There’s more in this poll. A bare plurality thinks Bustamante has the character and integrity to be governor. By nearly 2-to-1, voters think Arnold does. But by more than 5-to-1, voters say McClintock has the necessary character and integrity.

In other words, on paper, McClintock is Mr. Universe, and Conan is the Barbarian. But does McClintock have a bright future? Perhaps, seemingly paradoxically, only if the recall itself fails. If the recall succeeds, consider this reality: Arnold’s major domo is former Wilson chief-of-staff (get-mad-and-get-even) Bob White. Thus, if Republican Arnold wins over Democrat Bustamante, that means McClintock is history. And if Arnold loses to Bustamante, McClintock, not Arnold’s campaign, will be blamed.

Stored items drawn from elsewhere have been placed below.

lemma pvT (items : List (List Char × List Char)) (hC : pvC items) :
    ∀ (s acc : List Char),
      pvScan items s acc = acc.reverse ++ items.foldl (fun l kv => pvRep kv.1 kv.2 l) s := by
  induction items with
  | nil => intro s acc; simp [pvScanNilDict]
  | cons kv rest ih =>
    obtain ⟨k, v⟩ := kv
    intro s acc
    obtain ⟨hk, hv, hvnotkey⟩ := hC (k, v) (by simp)
    have hvn : pvLookup rest v = none := by
      unfold pvLookup
      rw [List.find?_eq_none.mpr]
      · rfl
      · intro x hx hbeq
        exact hvnotkey x (List.mem_cons_of_mem _ hx) (eq_of_beq hbeq).symm
    have hCr : pvC rest := by
      intro kv' h
      obtain ⟨a, b, c⟩ := hC kv' (List.mem_cons_of_mem _ h)
      exact ⟨a, b, fun q hq => c q (List.mem_cons_of_mem _ hq)⟩
    rw [← pvL k v rest hk hv hvn s.length s acc le_rfl, ih hCr]
    simp

lemma pvIsTokBodyShape :
    ∀ l, pvIsTokBody l = true → ∃ b, l = b ++ [']'] ∧ ∀ c ∈ b, c ≠ '[' ∧ c ≠ ']' := by
  intro l
  induction l with
  | nil => intro h; rw [pvIsTokBody] at h; exact absurd h (by simp)
  | cons c t ih =>
    cases t with
    | nil =>
      intro h
      rw [pvIsTokBody] at h
      exact ⟨[], by simpa using eq_of_beq h, by simp⟩
    | cons c2 t2 =>
      intro h
      rw [pvIsTokBody] at h
      · simp only [Bool.and_eq_true] at h
        obtain ⟨b, hb, hmem⟩ := ih h.2
        refine ⟨c :: b, by simp [hb], ?_⟩
        intro x hx
        rcases List.mem_cons.mp hx with hx | hx
        · subst hx
          have := h.1
          simp [pvPred] at this
          exact this
        · exact hmem x hx
      · simp

lemma pvIsTokShape (cs : List Char) (h : pvIsTok cs = true) : pvTokS cs := by
  cases cs with
  | nil => rw [pvIsTok] at h; exact absurd h (by simp)
  | cons c t =>
    rw [pvIsTok] at h
    simp only [Bool.and_eq_true] at h
    obtain ⟨b, hb, hmem⟩ := pvIsTokBodyShape t h.2
    exact ⟨b, by rw [hb, eq_of_beq h.1]; simp, hmem⟩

Regardless, McClintock gets no bonus points from Republican kingmakers for (a) not holding blockbuster news conferences confronting Arnold, or (b) giving Arnold a get-out-of-debate free pass. McClintock may not have had it in his power to win, but surely he had it in his power to destroy Arnold. Perhaps the two were inseparable. Whatever McClintock did, he did it his way.

Arnold Steinberg is a California-based political consultant.

Arnold Steinberg helped create the Buckley for Senate campaign and served as its communications director before joining Senator James L Buckley on Capitol Hill.  A political strategist whose graduate texts defined modern campaigns, Steinberg wrote the more recent Whiplash! From JFK to Donald Trump, A Political Odyssey, with a foreword by James L. Buckley.